* **Assigned task**: Locate the line bearing "(xs : List α)" in the material below, then reproduce it and each following line up to and including the line bearing "have hidx : PySem.List.pyIdx?".

Input data Start Marker

-- pv_equiv track=rewrite | github.com/mohasbks/AI-MarketingX | src/integrations/facebook_ads_client.py | _process_demographics
-- ===== SOURCE A (Python) =====
-- from typing import Dict, List
--
-- def _process_demographics(insights: List) -> Dict:
--     """Process demographic data from insights"""
--     demographics = {
--         'age_groups': {},
--         'gender': {},
--         'countries': {}
--     }
--
--     for insight in insights:
--         # Process age groups
--         age = insight.get('age')
--         if age:
--             demographics['age_groups'][age] = demographics['age_groups'].get(age, 0) + 1
--
--         # Process gender
--         gender = insight.get('gender')
--         if gender:
--             demographics['gender'][gender] = demographics['gender'].get(gender, 0) + 1
--
--         # Process countries
--         country = insight.get('country')
--         if country:
--             demographics['countries'][country] = demographics['countries'].get(country, 0) + 1
--
--     return demographics
-- ===== SOURCE B (Python) =====
-- from typing import Dict, List
--
-- def _process_demographics(insights: List) -> Dict:
--     """Process demographic data via dedup-then-count passes (no running counters)"""
--     def tally(key):
--         vals = [v for v in (i.get(key) for i in insights) if v]
--         seen = []
--         for v in vals:
--             if v not in seen:
--                 seen.append(v)
--         return {v: vals.count(v) for v in seen}
--     return {
--         'age_groups': tally('age'),
--         'gender': tally('gender'),
--         'countries': tally('country')
--     }
-- ===== Notes on version B (the rewrite author's own statement) =====
-- stated objective: alternative
-- what changed: Instead of A's single pass that maintains three frequency dicts with get-then-increment updates, B extracts each key's truthy values, deduplicates them to their first occurrences, and computes each distinct value's frequency with a separate list.count scan (no incremental counters); it trades A's O(n) counting for O(n*k) nested scans.
import Mathlib
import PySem

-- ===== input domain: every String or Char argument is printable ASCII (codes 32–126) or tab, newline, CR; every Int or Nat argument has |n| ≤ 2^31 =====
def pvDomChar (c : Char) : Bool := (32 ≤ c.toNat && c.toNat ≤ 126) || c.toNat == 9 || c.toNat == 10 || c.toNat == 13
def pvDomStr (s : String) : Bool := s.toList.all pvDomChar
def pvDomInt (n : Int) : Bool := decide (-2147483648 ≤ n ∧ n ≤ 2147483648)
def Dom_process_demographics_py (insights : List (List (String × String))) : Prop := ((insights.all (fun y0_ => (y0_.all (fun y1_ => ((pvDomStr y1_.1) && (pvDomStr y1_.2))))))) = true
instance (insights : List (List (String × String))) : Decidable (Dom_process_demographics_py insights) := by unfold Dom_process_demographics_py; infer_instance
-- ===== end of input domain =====

-- B replaces A's single-pass running-counter loop by dedup-to-first-occurrences then a per-value count scan (alternative decomposition; same results).

-- ===== PORT A =====
-- one demographic block of A's loop body: 'v = insight.get(key); if v: d[v] = d.get(v, 0) + 1'
def pvUpdA (key : String) (d : PySem.Dict String Int) (insight : List (String × String)) :
    PySem.Dict String Int :=
  match (PySem.Dict.mk insight).get? key with
  | some v => if v ≠ "" then d.insert v (d.getD v 0 + 1) else d
  | none => d

def process_demographics_py (insights : List (List (String × String))) :
    List (String × List (String × Int)) :=
  let st := insights.foldl
    (fun st insight =>
      (pvUpdA "age" st.1 insight,
       pvUpdA "gender" st.2.1 insight,
       pvUpdA "country" st.2.2 insight))
    (PySem.Dict.empty, PySem.Dict.empty, PySem.Dict.empty)
  [("age_groups", st.1.items), ("gender", st.2.1.items), ("countries", st.2.2.items)]

-- ===== PORT B =====
-- '[v for v in (i.get(key) for i in insights) if v]' : the truthy values of that key, in order
def pvVals (key : String) (insights : List (List (String × String))) : List String :=
  insights.filterMap (fun i =>
    match (PySem.Dict.mk i).get? key with
    | some v => if v ≠ "" then some v else none
    | none => none)

-- 'seen = []; for v in vals: if v not in seen: seen.append(v)' then '{v: vals.count(v) for v in seen}'
def pvTallyB (key : String) (insights : List (List (String × String))) : List (String × Int) :=
  let vals := pvVals key insights
  let seen : PySem.Set String := vals.foldl PySem.Set.add PySem.Set.empty
  seen.map (fun v => (v, (vals.count v : Int)))

def process_demographics_py_alt (insights : List (List (String × String))) :
    List (String × List (String × Int)) :=
  [("age_groups", pvTallyB "age" insights),
   ("gender", pvTallyB "gender" insights),
   ("countries", pvTallyB "country" insights)]

-- ===== PRECONDITION & SPEC =====
def Spec_process_demographics_py (insights : List (List (String × String))) (out : List (String × List (String × Int))) : Prop := out = process_demographics_py_alt insights
instance (insights : List (List (String × String))) (out : List (String × List (String × Int))) : Decidable (Spec_process_demographics_py insights out) := by unfold Spec_process_demographics_py; infer_instance

-- ===== CLAIM (what is proved, stated in full; the proofs are below) =====
def Claim_equal_process_demographics_py : Prop := ∀ (insights : List (List (String × String))), Dom_process_demographics_py insights → Spec_process_demographics_py insights (process_demographics_py insights)

-- ===== LEMMAS AND PROOFS =====

-- the combined fold over the state triple is the triple of the per-field folds
theorem pv_foldl_triple (insights : List (List (String × String)))
    (da dg dc : PySem.Dict String Int) :
    insights.foldl
      (fun st insight =>
        (pvUpdA "age" st.1 insight,
         pvUpdA "gender" st.2.1 insight,
         pvUpdA "country" st.2.2 insight)) (da, dg, dc)
    = (insights.foldl (pvUpdA "age") da,
       insights.foldl (pvUpdA "gender") dg,
       insights.foldl (pvUpdA "country") dc) := by
  induction insights generalizing da dg dc with
  | nil => rfl
  | cons i t ih => simp [List.foldl_cons, ih]

-- A's per-field fold is the insert-counting fold over the filtered value list
theorem pv_foldl_field (key : String) (insights : List (List (String × String)))
    (d : PySem.Dict String Int) :
    insights.foldl (pvUpdA key) d
    = (pvVals key insights).foldl (fun d v => d.insert v (d.getD v 0 + 1)) d := by
  induction insights generalizing d with
  | nil => rfl
  | cons i t ih =>
    simp only [List.foldl_cons]
    cases h : (PySem.Dict.mk i).get? key with
    | none =>
      have hvals : pvVals key (i :: t) = pvVals key t := by
        simp [pvVals, h]
      rw [hvals]
      simpa [pvUpdA, h] using ih d
    | some v =>
      by_cases hv : v = ""
      · have hvals : pvVals key (i :: t) = pvVals key t := by
          simp [pvVals, h, hv]
        rw [hvals]
        simpa [pvUpdA, h, hv] using ih d
      · have hvals : pvVals key (i :: t) = v :: pvVals key t := by
          simp [pvVals, h, hv]
        rw [hvals]
        simp only [List.foldl_cons]
        simpa [pvUpdA, h, hv] using ih (d.insert v (d.getD v 0 + 1))

-- A's per-field result, as items, is B's dedup-then-count list
theorem pv_field_eq_tally (key : String) (insights : List (List (String × String))) :
    (insights.foldl (pvUpdA key) PySem.Dict.empty).items = pvTallyB key insights := by
  rw [pv_foldl_field, PySem.Dict.foldl_insert_getD_add_one_eq_counter,
    PySem.Dict.items_counter]
  simp [pvTallyB, PySem.Set.ofList_eq_foldl]

-- ===== VERDICT (by name: the statement is the Claim_ definition above) =====
theorem process_demographics_py_spec : Claim_equal_process_demographics_py := by
  intro insights _
  show process_demographics_py insights = process_demographics_py_alt insights
  simp only [process_demographics_py, process_demographics_py_alt,
    pv_foldl_triple, pv_field_eq_tally]
-- pv_equiv track=rewrite | github.com/Larain05/CoinToss-Group6 | graphs/group6.py | cumulative
-- ===== SOURCE A (Python) =====
-- def cumulative(H_list):
--     cumH, cumT = [], []
--     h_sum, t_sum = 0, 0
--     for h in H_list:
--         h_sum += h
--         t_sum += (1 - h)
--         cumH.append(h_sum)
--         cumT.append(t_sum)
--     return cumH, cumT
-- ===== SOURCE B (Python) =====
-- def cumulative(H_list):
--     cumH = []
--     s = 0
--     for h in H_list:
--         s += h
--         cumH.append(s)
--     cumT = [(i + 1) - c for i, c in enumerate(cumH)]
--     return cumH, cumT
-- ===== Notes on version B (the rewrite author's own statement) =====
-- stated objective: simpler
-- what changed: B maintains a single running sum for cumH and derives cumT from the identity cumT[i] = (i+1) - cumH[i] via enumerate, instead of A's two parallel accumulators updated in one loop.
import Mathlib
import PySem

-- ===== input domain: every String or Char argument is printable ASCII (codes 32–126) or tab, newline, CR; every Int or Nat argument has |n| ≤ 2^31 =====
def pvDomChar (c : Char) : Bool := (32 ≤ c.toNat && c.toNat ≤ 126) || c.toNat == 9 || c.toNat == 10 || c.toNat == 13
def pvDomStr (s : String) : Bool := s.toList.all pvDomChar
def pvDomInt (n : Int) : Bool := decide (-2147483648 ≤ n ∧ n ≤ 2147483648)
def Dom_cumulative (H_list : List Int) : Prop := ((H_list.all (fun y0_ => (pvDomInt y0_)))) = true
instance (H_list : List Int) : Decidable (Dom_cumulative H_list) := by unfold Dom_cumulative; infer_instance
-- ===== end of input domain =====

-- B keeps one running sum and derives cumT by the index identity cumT[i] = (i+1) - cumH[i] (simpler decomposition).


-- ===== PORT A =====
-- loop over H_list carrying (cumH, cumT, h_sum, t_sum), appending to both lists each step
def cumulativeAux : List Int → List Int → List Int → Int → Int → List Int × List Int
  | [], cumH, cumT, _, _ => (cumH, cumT)
  | h :: rest, cumH, cumT, h_sum, t_sum =>
      cumulativeAux rest (cumH ++ [h_sum + h]) (cumT ++ [t_sum + (1 - h)]) (h_sum + h) (t_sum + (1 - h))

def cumulative (H_list : List Int) : List Int × List Int :=
  cumulativeAux H_list [] [] 0 0

-- ===== PORT B =====
-- single running prefix sum (the loop in Source B)
def pvPrefix (s : Int) : List Int → List Int
  | [] => []
  | h :: t => (s + h) :: pvPrefix (s + h) t

def cumulative_alt (H_list : List Int) : List Int × List Int :=
  let cumH := pvPrefix 0 H_list
  let cumT := (PySem.List.enumerate cumH 0).map (fun p => (p.1 + 1) - p.2)
  (cumH, cumT)

-- ===== PRECONDITION & SPEC =====
def Spec_cumulative (H_list : List Int) (out : List Int × List Int) : Prop := out = cumulative_alt H_list
instance (H_list : List Int) (out : List Int × List Int) : Decidable (Spec_cumulative H_list out) := by unfold Spec_cumulative; infer_instance

-- ===== CLAIM (what is proved, stated in full; the proofs are below) =====
def Claim_equal_cumulative : Prop := ∀ (H_list : List Int), Dom_cumulative H_list → Spec_cumulative H_list (cumulative H_list)

-- ===== LEMMAS AND PROOFS =====
theorem cumulativeAux_closed (l : List Int) : ∀ (cumH cumT : List Int) (hs ts : Int),
    cumulativeAux l cumH cumT hs ts
      = (cumH ++ pvPrefix hs l, cumT ++ pvPrefix ts (l.map (fun h => 1 - h))) := by
  induction l with
  | nil => intro cumH cumT hs ts; simp [cumulativeAux, pvPrefix]
  | cons h rest ih =>
      intro cumH cumT hs ts
      simp [cumulativeAux, pvPrefix, ih]

theorem pvPrefix_tails (l : List Int) : ∀ (s t : Int),
    pvPrefix t (l.map (fun h => 1 - h))
      = (PySem.List.enumerate (pvPrefix s l) (t + s)).map (fun p => (p.1 + 1) - p.2) := by
  induction l with
  | nil => intro s t; simp [pvPrefix, PySem.List.enumerate_nil]
  | cons h rest ih =>
      intro s t
      simp only [List.map, pvPrefix, PySem.List.enumerate_cons, List.map_cons]
      have harg : t + (1 - h) + (s + h) = t + s + 1 := by ring
      rw [ih (s + h) (t + (1 - h)), harg]
      congr 1
      omega

-- ===== VERDICT (by name: the statement is the Claim_ definition above) =====
theorem cumulative_spec : Claim_equal_cumulative := by
  intro H_list _
  unfold Spec_cumulative cumulative cumulative_alt
  rw [cumulativeAux_closed, pvPrefix_tails H_list 0 0]
  simp
-- pv_equiv track=rewrite | github.com/Jan21/Ricochet | model.py | get_nodes_along_edge
-- ===== SOURCE A (Python) =====
-- def get_nodes_along_edge(edge):
--     # TODO add possible stops from along the edge
--     if abs(edge[0]-edge[1]) >= 32: # vertical edge
--         center = range(min(edge),max(edge)+1,32)
--         before = list(range(min(edge)-32,max(edge)-31,32))
--         after = list(range(min(edge)+32,max(edge)+33,32))
--     else: # horizontal
--         before = list(range(min(edge)-1,max(edge)))
--         center = range(min(edge),max(edge)+1)
--         after = list(range(min(edge) + 1, max(edge)+2))
--     last = [max(edge) for i in range(len(center))]
--     first = [min(edge) for i in range(len(center))]
--     first[0],first[-1],last[0],last[-1],before[0],before[-1],after[0],after[-1]=-1,-1,-1,-1,-1,-1,-1,-1
--     zipped = [tuple(t) for t in zip(center,before,after,first,last)]
--     #zipped[0][1:],zipped[-1][1:] = [-1,-1,-1,-1],[-1,-1,-1,-1]
--     return zipped
-- ===== SOURCE B (Python) =====
-- def get_nodes_along_edge(edge):
--     lo, hi = min(edge), max(edge)
--     step = 32 if abs(edge[0] - edge[1]) >= 32 else 1
--     centers = list(range(lo, hi + 1, step))
--     n = len(centers)
--     out = []
--     for i, c in enumerate(centers):
--         if i == 0 or i == n - 1:
--             out.append((c, -1, -1, -1, -1))
--         else:
--             out.append((c, c - step, c + step, lo, hi))
--     return out
-- ===== Notes on version B (the rewrite author's own statement) =====
-- stated objective: simpler
-- what changed: A builds five parallel lists (three ranges plus two constant lists), overwrites the boundary cells of four of them at indices 0 and -1, and zips them; B makes a single enumerate pass over the centers, emitting each 5-tuple directly with a boundary test i==0 or i==n-1.
import Mathlib
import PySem

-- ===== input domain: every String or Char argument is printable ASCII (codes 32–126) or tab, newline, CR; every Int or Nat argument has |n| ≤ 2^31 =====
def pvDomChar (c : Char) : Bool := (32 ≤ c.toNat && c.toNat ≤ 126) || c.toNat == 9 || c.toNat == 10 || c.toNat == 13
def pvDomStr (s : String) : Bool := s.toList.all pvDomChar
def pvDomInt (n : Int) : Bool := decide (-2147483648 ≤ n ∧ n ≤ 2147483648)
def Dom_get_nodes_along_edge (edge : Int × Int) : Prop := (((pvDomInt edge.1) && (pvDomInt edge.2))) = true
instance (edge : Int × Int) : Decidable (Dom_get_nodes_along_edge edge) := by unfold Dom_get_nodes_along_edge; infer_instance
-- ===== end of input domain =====

-- B replaces A's five parallel lists + boundary-index overrides + zip by one direct
-- enumerate pass that emits each 5-tuple immediately (objective: simpler).


-- ===== PORT A =====
-- the code after A's if/else: build last/first, overwrite the boundary cells of all
-- four side lists at indices 0 and -1, then zip the five lists
def pvATail (center before after : List Int) (lo hi : Int) :
    List (Int × Int × Int × Int × Int) :=
  let last := (List.range center.length).map (fun _ => hi)
  let first := (List.range center.length).map (fun _ => lo)
  let first := PySem.List.pySetD (PySem.List.pySetD first 0 (-1)) (-1) (-1)
  let last := PySem.List.pySetD (PySem.List.pySetD last 0 (-1)) (-1) (-1)
  let before := PySem.List.pySetD (PySem.List.pySetD before 0 (-1)) (-1) (-1)
  let after := PySem.List.pySetD (PySem.List.pySetD after 0 (-1)) (-1) (-1)
  center.zip (before.zip (after.zip (first.zip last)))

def get_nodes_along_edge (edge : Int × Int) : List (Int × Int × Int × Int × Int) :=
  let lo := min edge.1 edge.2
  let hi := max edge.1 edge.2
  if 32 ≤ (edge.1 - edge.2).natAbs then
    pvATail (PySem.List.pyRange lo (hi + 1) 32)
      (PySem.List.pyRange (lo - 32) (hi - 31) 32)
      (PySem.List.pyRange (lo + 32) (hi + 33) 32) lo hi
  else
    pvATail (PySem.List.pyRange lo (hi + 1) 1)
      (PySem.List.pyRange (lo - 1) hi 1)
      (PySem.List.pyRange (lo + 1) (hi + 2) 1) lo hi

-- ===== PORT B =====
def get_nodes_along_edge_alt (edge : Int × Int) : List (Int × Int × Int × Int × Int) :=
  let lo := min edge.1 edge.2
  let hi := max edge.1 edge.2
  let step : Int := if 32 ≤ (edge.1 - edge.2).natAbs then 32 else 1
  let centers := PySem.List.pyRange lo (hi + 1) step
  let n : Int := centers.length
  (PySem.List.enumerate centers 0).foldl
    (fun out ic =>
      out ++ [if ic.1 = 0 ∨ ic.1 = n - 1 then (ic.2, -1, -1, -1, -1)
              else (ic.2, ic.2 - step, ic.2 + step, lo, hi)]) []

-- ===== PRECONDITION & SPEC =====
def Spec_get_nodes_along_edge (edge : Int × Int) (out : List (Int × Int × Int × Int × Int)) : Prop := out = get_nodes_along_edge_alt edge
instance (edge : Int × Int) (out : List (Int × Int × Int × Int × Int)) : Decidable (Spec_get_nodes_along_edge edge out) := by unfold Spec_get_nodes_along_edge; infer_instance

-- ===== CLAIM (what is proved, stated in full; the proofs are below) =====
def Claim_equal_get_nodes_along_edge : Prop := ∀ (edge : Int × Int), Dom_get_nodes_along_edge edge → Spec_get_nodes_along_edge edge (get_nodes_along_edge edge)

-- ===== LEMMAS AND PROOFS =====

-- common closed form both sides are reduced to
def pvModel (lo hi s : Int) (N : Nat) : List (Int × Int × Int × Int × Int) :=
  (List.range N).map (fun k : Nat =>
    if k = 0 ∨ k = N - 1 then ((lo + s * (k : Int)), -1, -1, -1, -1)
    else (lo + s * (k : Int), lo + s * (k : Int) - s, lo + s * (k : Int) + s, lo, hi))

theorem pySetD_neg_one {α : Type} (xs : List α) (v : α) (h : xs ≠ []) :
    PySem.List.pySetD xs (-1) v = xs.set (xs.length - 1) v := by
  have hl : 1 ≤ xs.length := List.length_pos_iff.mpr h
  have hidx : PySem.List.pyIdx? xs.length (-1) = some (xs.length - 1) := by
    rw [PySem.List.pyIdx?, if_neg (by omega), if_pos (by omega)]
    norm_num
  simp [PySem.List.pySetD, PySem.List.pySet?, hidx]

theorem pvN_pos (lo hi s : Int) (hs : 0 < s) (hle : lo ≤ hi) :
    1 ≤ ((hi + 1 - lo + s - 1) / s).toNat := by
  have h1 : (1 : Int) ≤ (hi + 1 - lo + s - 1) / s := by
    rw [Int.le_ediv_iff_mul_le hs]; omega
  omega

theorem pvATail_eq (lo hi s b2 b3 : Int) (hs : 0 < s) (hle : lo ≤ hi)
    (hb2 : b2 = hi - s + 1) (hb3 : b3 = hi + s + 1) :
    pvATail (PySem.List.pyRange lo (hi + 1) s)
      (PySem.List.pyRange (lo - s) b2 s)
      (PySem.List.pyRange (lo + s) b3 s) lo hi
    = pvModel lo hi s ((hi + 1 - lo + s - 1) / s).toNat := by
  subst hb2 hb3
  set N : Nat := ((hi + 1 - lo + s - 1) / s).toNat with hN
  have hN1 : 1 ≤ N := pvN_pos lo hi s hs hle
  have hc : PySem.List.pyRange lo (hi + 1) s
      = (List.range N).map (fun k : Nat => lo + s * (k : Int)) := by
    rw [PySem.List.pyRange_of_pos _ _ hs, if_pos (by omega)]
  have hb : PySem.List.pyRange (lo - s) (hi - s + 1) s
      = (List.range N).map (fun k : Nat => lo - s + s * (k : Int)) := by
    rw [PySem.List.pyRange_of_pos _ _ hs, if_pos (by omega)]
    have : (hi - s + 1 - (lo - s) + s - 1) = (hi + 1 - lo + s - 1) := by ring
    rw [this]
  have ha : PySem.List.pyRange (lo + s) (hi + s + 1) s
      = (List.range N).map (fun k : Nat => lo + s + s * (k : Int)) := by
    rw [PySem.List.pyRange_of_pos _ _ hs, if_pos (by omega)]
    have : (hi + s + 1 - (lo + s) + s - 1) = (hi + 1 - lo + s - 1) := by ring
    rw [this]
  rw [pvATail, hc, hb, ha]
  have hne : ∀ (f : Nat → Int), (List.range N).map f ≠ [] := by
    intro f h
    have := congrArg List.length h
    simp at this; omega
  simp only [List.length_map, List.length_range]
  -- turn the two pySetD's on each list into List.set
  have hset : ∀ (f : Nat → Int),
      PySem.List.pySetD (PySem.List.pySetD ((List.range N).map f) 0 (-1)) (-1) (-1)
      = (((List.range N).map f).set 0 (-1)).set (N - 1) (-1) := by
    intro f
    rw [show ((0 : Int)) = ((0 : Nat) : Int) by norm_num, PySem.List.pySetD_natCast,
      pySetD_neg_one _ _ (by
        intro h
        have := congrArg List.length h
        simp at this; omega)]
    simp
  rw [hset, hset, hset, hset]
  apply List.ext_getElem
  · simp [pvModel]
  · intro k h1 h2
    simp only [pvModel, List.getElem_zip, List.getElem_set, List.getElem_map,
      List.getElem_range]
    have hkN : k < N := by simpa [pvModel] using h2
    split_ifs <;> (try (exfalso; omega)) <;> simp only [Prod.mk.injEq] <;>
      and_intros <;> first | rfl | ring | trivial

theorem pvAlt_eq (lo hi s : Int) (hs : 0 < s) (hle : lo ≤ hi) :
    (PySem.List.enumerate (PySem.List.pyRange lo (hi + 1) s) 0).foldl
      (fun out ic =>
        out ++ [if ic.1 = 0 ∨ ic.1 = ((PySem.List.pyRange lo (hi + 1) s).length : Int) - 1
                then (ic.2, -1, -1, -1, -1)
                else (ic.2, ic.2 - s, ic.2 + s, lo, hi)]) []
    = pvModel lo hi s ((hi + 1 - lo + s - 1) / s).toNat := by
  set N : Nat := ((hi + 1 - lo + s - 1) / s).toNat with hN
  have hN1 : 1 ≤ N := pvN_pos lo hi s hs hle
  have hc : PySem.List.pyRange lo (hi + 1) s
      = (List.range N).map (fun k : Nat => lo + s * (k : Int)) := by
    rw [PySem.List.pyRange_of_pos _ _ hs, if_pos (by omega)]
  rw [PySem.List.foldl_append_singleton_eq_map]
  rw [List.nil_append]
  apply List.ext_getElem
  · simp [pvModel, PySem.List.length_enumerate, hc]
  · intro k h1 h2
    have hkN : k < N := by
      simpa [PySem.List.length_enumerate, hc] using h1
    rw [List.getElem_map, PySem.List.getElem_enumerate]
    simp only [pvModel, List.getElem_map, List.getElem_range, hc,
      List.length_map, List.length_range]
    have hcond : ((0 : Int) + k = 0 ∨ (0 : Int) + k = (N : Int) - 1)
        ↔ (k = 0 ∨ k = N - 1) := by omega
    rw [if_congr hcond rfl rfl]

-- ===== VERDICT (by name: the statement is the Claim_ definition above) =====
theorem get_nodes_along_edge_spec : Claim_equal_get_nodes_along_edge := by
  intro edge _
  unfold Spec_get_nodes_along_edge get_nodes_along_edge get_nodes_along_edge_alt
  have hle : min edge.1 edge.2 ≤ max edge.1 edge.2 := min_le_max
  by_cases h : 32 ≤ (edge.1 - edge.2).natAbs
  · simp only [h, if_pos]
    rw [pvATail_eq _ _ 32 _ _ (by norm_num) hle (by ring) (by ring),
      pvAlt_eq _ _ 32 (by norm_num) hle]
  · simp only [h, if_neg, not_false_iff]
    rw [pvATail_eq _ _ 1 _ _ (by norm_num) hle (by ring) (by ring),
      pvAlt_eq _ _ 1 (by norm_num) hle]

Input data End Marker

* **Exercise response**:
theorem pySetD_neg_one {α : Type} (xs : List α) (v : α) (h : xs ≠ []) :
    PySem.List.pySetD xs (-1) v = xs.set (xs.length - 1) v := by
  have hl : 1 ≤ xs.length := List.length_pos_iff.mpr h
  have hidx : PySem.List.pyIdx? xs.length (-1) = some (xs.length - 1) := by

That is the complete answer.